In general bioremediation can be defined as the process by which organisms transform chemicals.
For our purposes it is the transformation of chemicals considered to be contaminants or pollutants.
Bioremediation is any natural, environmentally friendly process that uses organisms (microorganism, algae and plant) or their enzymes (process known as Cometabolism) to return the polluted environment to its original condition.

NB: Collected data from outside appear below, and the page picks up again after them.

-- pv_equiv track=rewrite | github.com/binhmop/tsbitmaps | tsbitmaps/tsbitmapper.py | bitmap_distance
-- ===== SOURCE A (Python) =====
-- def bitmap_distance(lag_bitmap, lead_bitmap):
--     """
--     Computes the dissimilarity of two bitmaps
--     """
--     dist = 0
--     lag_feats = set(lag_bitmap.keys())
--     lead_feats = set(lead_bitmap.keys())
--     shared_feats = lag_feats & lead_feats
--
--     for feat in shared_feats:
--         dist += (lead_bitmap[feat] - lag_bitmap[feat]) ** 2
--
--     for feat in lag_feats - shared_feats:
--         dist += lag_bitmap[feat] ** 2
--
--     for feat in lead_feats - shared_feats:
--         dist += lead_bitmap[feat] ** 2
--
--     return dist
-- ===== SOURCE B (Python) =====
-- def bitmap_distance(lag_bitmap, lead_bitmap):
--     """
--     Computes the dissimilarity of two bitmaps
--     """
--     # polarization identity: ||x - y||^2 = ||x||^2 + ||y||^2 - 2 <x, y>
--     dist = sum(v * v for v in lag_bitmap.values()) + sum(v * v for v in lead_bitmap.values())
--     for feat, v in lag_bitmap.items():
--         if feat in lead_bitmap:
--             dist -= 2 * v * lead_bitmap[feat]
--     return dist
-- ===== Notes on version B (the rewrite author's own statement) =====
-- stated objective: alternative
-- what changed: B computes the distance via the polarization identity ||x-y||^2 = ||x||^2 + ||y||^2 - 2<x,y>: it sums the squares of each dict's values directly and subtracts twice the inner product over shared keys, instead of A's three set-difference partitions with per-key squared differences.
import Mathlib
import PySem

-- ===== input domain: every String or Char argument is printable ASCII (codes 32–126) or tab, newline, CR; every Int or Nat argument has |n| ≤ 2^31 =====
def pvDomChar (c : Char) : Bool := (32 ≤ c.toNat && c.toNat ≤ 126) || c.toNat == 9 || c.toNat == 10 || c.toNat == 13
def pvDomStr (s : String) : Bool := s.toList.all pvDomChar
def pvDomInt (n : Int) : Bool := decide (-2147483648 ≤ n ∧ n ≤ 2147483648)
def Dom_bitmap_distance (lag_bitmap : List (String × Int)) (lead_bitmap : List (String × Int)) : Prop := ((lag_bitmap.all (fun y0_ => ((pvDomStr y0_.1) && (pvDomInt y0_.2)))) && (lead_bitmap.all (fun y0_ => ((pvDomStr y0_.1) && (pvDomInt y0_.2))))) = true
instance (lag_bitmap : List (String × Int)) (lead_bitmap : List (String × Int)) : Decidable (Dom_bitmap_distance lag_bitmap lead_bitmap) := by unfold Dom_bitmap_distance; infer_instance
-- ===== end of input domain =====

-- B computes the same distance via the polarization identity ||x-y||^2 = ||x||^2 + ||y||^2 - 2<x,y> (sum of squared values of each dict minus twice the inner product over shared keys) instead of A's three key-set partitions (objective: alternative).


-- ===== PORT A =====
def bitmap_distance (lag_bitmap : List (String × Int)) (lead_bitmap : List (String × Int)) : Int :=
  let lag := PySem.Dict.ofList lag_bitmap
  let lead := PySem.Dict.ofList lead_bitmap
  let dist : Int := 0
  let lag_feats := PySem.Set.ofList lag.keys
  let lead_feats := PySem.Set.ofList lead.keys
  let shared_feats := PySem.Set.inter lag_feats lead_feats
  let dist := shared_feats.foldl (fun d feat => d + (lead.getD feat 0 - lag.getD feat 0) ^ 2) dist
  let dist := (PySem.Set.diff lag_feats shared_feats).foldl (fun d feat => d + (lag.getD feat 0) ^ 2) dist
  let dist := (PySem.Set.diff lead_feats shared_feats).foldl (fun d feat => d + (lead.getD feat 0) ^ 2) dist
  dist

-- ===== PORT B =====
def bitmap_distance_alt (lag_bitmap : List (String × Int)) (lead_bitmap : List (String × Int)) : Int :=
  let lag := PySem.Dict.ofList lag_bitmap
  let lead := PySem.Dict.ofList lead_bitmap
  let dist : Int := (lag.values.map (fun v => v * v)).sum + (lead.values.map (fun v => v * v)).sum
  lag.items.foldl
    (fun d p => if lead.contains p.1 then d - 2 * p.2 * lead.getD p.1 0 else d) dist

-- ===== PRECONDITION & SPEC =====
def Spec_bitmap_distance (lag_bitmap : List (String × Int)) (lead_bitmap : List (String × Int)) (out : Int) : Prop := out = bitmap_distance_alt lag_bitmap lead_bitmap
instance (lag_bitmap : List (String × Int)) (lead_bitmap : List (String × Int)) (out : Int) : Decidable (Spec_bitmap_distance lag_bitmap lead_bitmap out) := by unfold Spec_bitmap_distance; infer_instance

-- ===== CLAIM (what is proved, stated in full; the proofs are below) =====
def Claim_equal_bitmap_distance : Prop := ∀ (lag_bitmap : List (String × Int)) (lead_bitmap : List (String × Int)), Dom_bitmap_distance lag_bitmap lead_bitmap → Spec_bitmap_distance lag_bitmap lead_bitmap (bitmap_distance lag_bitmap lead_bitmap)

-- ===== LEMMAS AND PROOFS =====

-- sum of f over a filtered list = sum over the whole list with the predicate as a 0-guard
theorem sum_map_filter_eq_sum_ite (p : String → Bool) (f : String → Int) (l : List String) :
    ((l.filter p).map f).sum = (l.map (fun x => if p x then f x else 0)).sum := by
  induction l with
  | nil => rfl
  | cons a t ih => by_cases h : p a <;> simp [h, ih]

-- summing over the intersection may be done from either side (both lists Nodup)
theorem sum_inter_comm (L R : List String) (hL : L.Nodup) (hR : R.Nodup) (f : String → Int) :
    ((L.filter (fun x => R.contains x)).map f).sum
      = ((R.filter (fun x => L.contains x)).map f).sum := by
  have hperm : (L.filter (fun x => R.contains x)).Perm (R.filter (fun x => L.contains x)) := by
    rw [List.perm_ext_iff_of_nodup (hL.filter _) (hR.filter _)]
    intro x
    simp only [List.mem_filter, List.contains_iff_mem]
    tauto
  exact (hperm.map f).sum_eq

-- the polarization identity, stated over the key lists: A's three partitioned sums
-- equal B's two value-square sums plus the cross term over shared keys
theorem key_identity (L R : List String) (hL : L.Nodup) (hR : R.Nodup) (la le : String → Int) :
    ((L.filter (fun x => R.contains x)).map (fun k => (le k - la k) ^ 2)).sum
      + ((L.filter (fun x => !((L.filter (fun y => R.contains y)).contains x))).map (fun k => (la k) ^ 2)).sum
      + ((R.filter (fun x => !((L.filter (fun y => R.contains y)).contains x))).map (fun k => (le k) ^ 2)).sum
    = ((L.map (fun k => la k * la k)).sum + (R.map (fun k => le k * le k)).sum)
      + (L.map (fun k => if R.contains k then -(2 * la k * le k) else 0)).sum := by
  rw [sum_map_filter_eq_sum_ite, sum_map_filter_eq_sum_ite, sum_map_filter_eq_sum_ite]
  -- clean up the diff predicates using membership in the base list
  have h2 : (L.map (fun x => if !((L.filter (fun y => R.contains y)).contains x) then (la x) ^ 2 else 0)).sum
      = (L.map (fun x => if R.contains x then 0 else la x * la x)).sum := by
    apply congrArg
    apply List.map_congr_left
    intro x hx
    by_cases h : x ∈ R <;>
      simp [List.contains_iff_mem, List.mem_filter, hx, h, sq]
  have h3 : (R.map (fun x => if !((L.filter (fun y => R.contains y)).contains x) then (le x) ^ 2 else 0)).sum
      = (R.map (fun x => if L.contains x then 0 else le x * le x)).sum := by
    apply congrArg
    apply List.map_congr_left
    intro x hx
    by_cases h : x ∈ L <;>
      simp [List.contains_iff_mem, List.mem_filter, hx, h, sq]
  rw [h2, h3]
  -- split Σ_R le² along membership in L
  have hsplitR : (R.map (fun k => le k * le k)).sum
      = (R.map (fun k => if L.contains k then le k * le k else 0)).sum
        + (R.map (fun k => if L.contains k then 0 else le k * le k)).sum := by
    rw [← PySem.List.sum_map_add_int]
    apply congrArg
    apply List.map_congr_left
    intro x _
    by_cases h : x ∈ L <;> simp [List.contains_iff_mem, h]
  -- swap the intersection sum to the L side
  have hswap : (R.map (fun k => if L.contains k then le k * le k else 0)).sum
      = (L.map (fun k => if R.contains k then le k * le k else 0)).sum := by
    rw [← sum_map_filter_eq_sum_ite, ← sum_map_filter_eq_sum_ite]
    exact (sum_inter_comm L R hL hR fun k => le k * le k).symm
  -- pointwise identity on the L side: [k∈R](le−la)² + [k∉R]la² = la² + [k∈R]le² − [k∈R]2·la·le
  have hLside : (L.map (fun x => if R.contains x then (le x - la x) ^ 2 else 0)).sum
        + (L.map (fun x => if R.contains x then 0 else la x * la x)).sum
      = (L.map (fun k => la k * la k)).sum
        + (L.map (fun k => if R.contains k then le k * le k else 0)).sum
        + (L.map (fun k => if R.contains k then -(2 * la k * le k) else 0)).sum := by
    rw [← PySem.List.sum_map_add_int, ← PySem.List.sum_map_add_int, ← PySem.List.sum_map_add_int]
    apply congrArg
    apply List.map_congr_left
    intro x _
    by_cases h : x ∈ R <;> simp [List.contains_iff_mem, h] <;> ring
  linarith [hLside, hsplitR, hswap]

-- ===== VERDICT (by name: the statement is the Claim_ definition above) =====
theorem bitmap_distance_spec : Claim_equal_bitmap_distance := by
  intro lag_bitmap lead_bitmap _
  unfold Spec_bitmap_distance bitmap_distance bitmap_distance_alt
  set lag := PySem.Dict.ofList lag_bitmap with hlag
  set lead := PySem.Dict.ofList lead_bitmap with hlead
  have hndL : lag.keys.Nodup := PySem.Dict.nodup_keys_ofList lag_bitmap
  have hndR : lead.keys.Nodup := PySem.Dict.nodup_keys_ofList lead_bitmap
  simp only [PySem.Set.ofList_eq_self_of_nodup _ hndL, PySem.Set.ofList_eq_self_of_nodup _ hndR]
  -- B's loop as init + a sum
  have hfun : (fun (d : Int) (p : String × Int) => if lead.contains p.1 then d - 2 * p.2 * lead.getD p.1 0 else d)
      = (fun d p => d + (if lead.contains p.1 then -(2 * p.2 * lead.getD p.1 0) else 0)) := by
    funext d p; split <;> ring
  rw [hfun, PySem.List.foldl_add, PySem.List.foldl_add, PySem.List.foldl_add, PySem.List.foldl_add]
  rw [PySem.Dict.items_eq_map_keys lag hndL 0,
      PySem.Dict.values_eq_map_keys lag hndL 0, PySem.Dict.values_eq_map_keys lead hndR 0,
      List.map_map, List.map_map, List.map_map]
  have hcont : ∀ k : String, lead.contains k = lead.keys.contains k := by
    intro k
    rcases h : lead.contains k with _|_
    · rcases h2 : lead.keys.contains k with _|_
      · rfl
      · exact absurd ((PySem.Dict.contains_iff_mem_keys _ _).mpr (List.contains_iff_mem.mp h2)) (by simp [h])
    · exact (List.contains_iff_mem.mpr ((PySem.Dict.contains_iff_mem_keys _ _).mp h)).symm
  have hID := key_identity lag.keys lead.keys hndL hndR (fun k => lag.getD k 0) (fun k => lead.getD k 0)
  simp only [PySem.Set.inter, PySem.Set.diff, PySem.Set.contains, Function.comp_def, hcont]
  linarith [hID]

MECHANISMS OF BIOREMEDIATION
Contaminant compounds are transformed by living organisms through reactions that take place as a part of their metabolic processes
Organic compounds (contaminants) act as the source of carbon and electrons
Carbon act as the source of cell building material and electrons as the source of energy
Basic mechanism of bioremediation is that microbes catalyses the oxidation of the organic compounds (contaminants) that cause transfer of electrons from organic chemicals to some electron acceptor
ELECTRON ACCEPTORS
In cases where the contaminant preferentially degrades faster aerobically, enhancing bioremediation can be easily accomplished by adding an electron acceptor
There are a number of electron acceptors but oxygen is usually the most efficient
Other electron acceptors include nitrate, iron, and sulfate are used in anaerobic condition
Many chlorinated solvents degrade faster as electron acceptors. In these cases, an electron donor is added to the system to begin the process. As the substrate is metabolized under anaerobic conditions, an electron is released and is then used to replace a chlorine atom on the chlorinated solvent
The ability to cost-effectively provide sufficient electron acceptor adequately distributed through the system is critical to successfully meeting the goals
PRINCIPLE OF BIOREMEDIATION
The principles of bioremediation are based on- Natural attenuation is the simplest method of bioremediation in which
soils are only monitored for variations in pollution concentrations to ensure that the pollutant transformation is active
Bioaugmentation is usually applied in cases where natural active microbial communities are present in low quantities or even absent, wherein the addition of contaminant degrading organisms can accelerate the transformation rates
Biostimulation:The capacity of a microbial population to degrade pollutants can be enhanced also by stimulation of the indigenous microorganisms by addition of nutrients or electron acceptors
RELATIVE BIODEGRADABILITY
The chemical structure of a compound affects biodegradability in following ways-
Degradability decreases as molecular weight increases
Degree of branching decreases degradability
Substitution makes a compound harder to degrade. For example, benzene rings are easier to break down than benzene rings that have undergone substitution
RELATIVE BIODEGRADABILITY
Pesticides
Chlorinated hydrocarbons
Nitrobenzenes and ethers
Alcohols, esters
Aromatic hydrocarbons
Simple hydrocarbons and petroleum fuels
BIOREMEDIABLE CONTAMINANTS
There are a huge number of bioremediable contaminants in the environment
Many of the contaminants are degraded in aerobic condition with the presence of oxygene
Some are degraded in anaerobic condition in absence of oxygene
LIST OF BIOREMEDIABLE CONTAMINANTS
BIOREMEDIATION STRATEGIES
Different techniques are employed depending on the degree of saturation and aeration of an area
There are two strategies for bioremediation:
In situ bioremediation
Ex situ bioremediation
IN SITU BIOREMEDIATION
In situ bioremediation is the application of biological treatment to the cleanup of hazardous chemicals present in the subsurface
The treatment in place without excavation of contaminated soils or sediments
Applied to soil and groundwater at the site with minimal disturbance
The most desirable options due to lower cost and less disturbance
TYPES OF IN SITU BIOREMEDIATION
There are four basic types in situ bioremediation
Bioventing It involves venting of oxygen to stimulate growth of natural or introduced microorganisms.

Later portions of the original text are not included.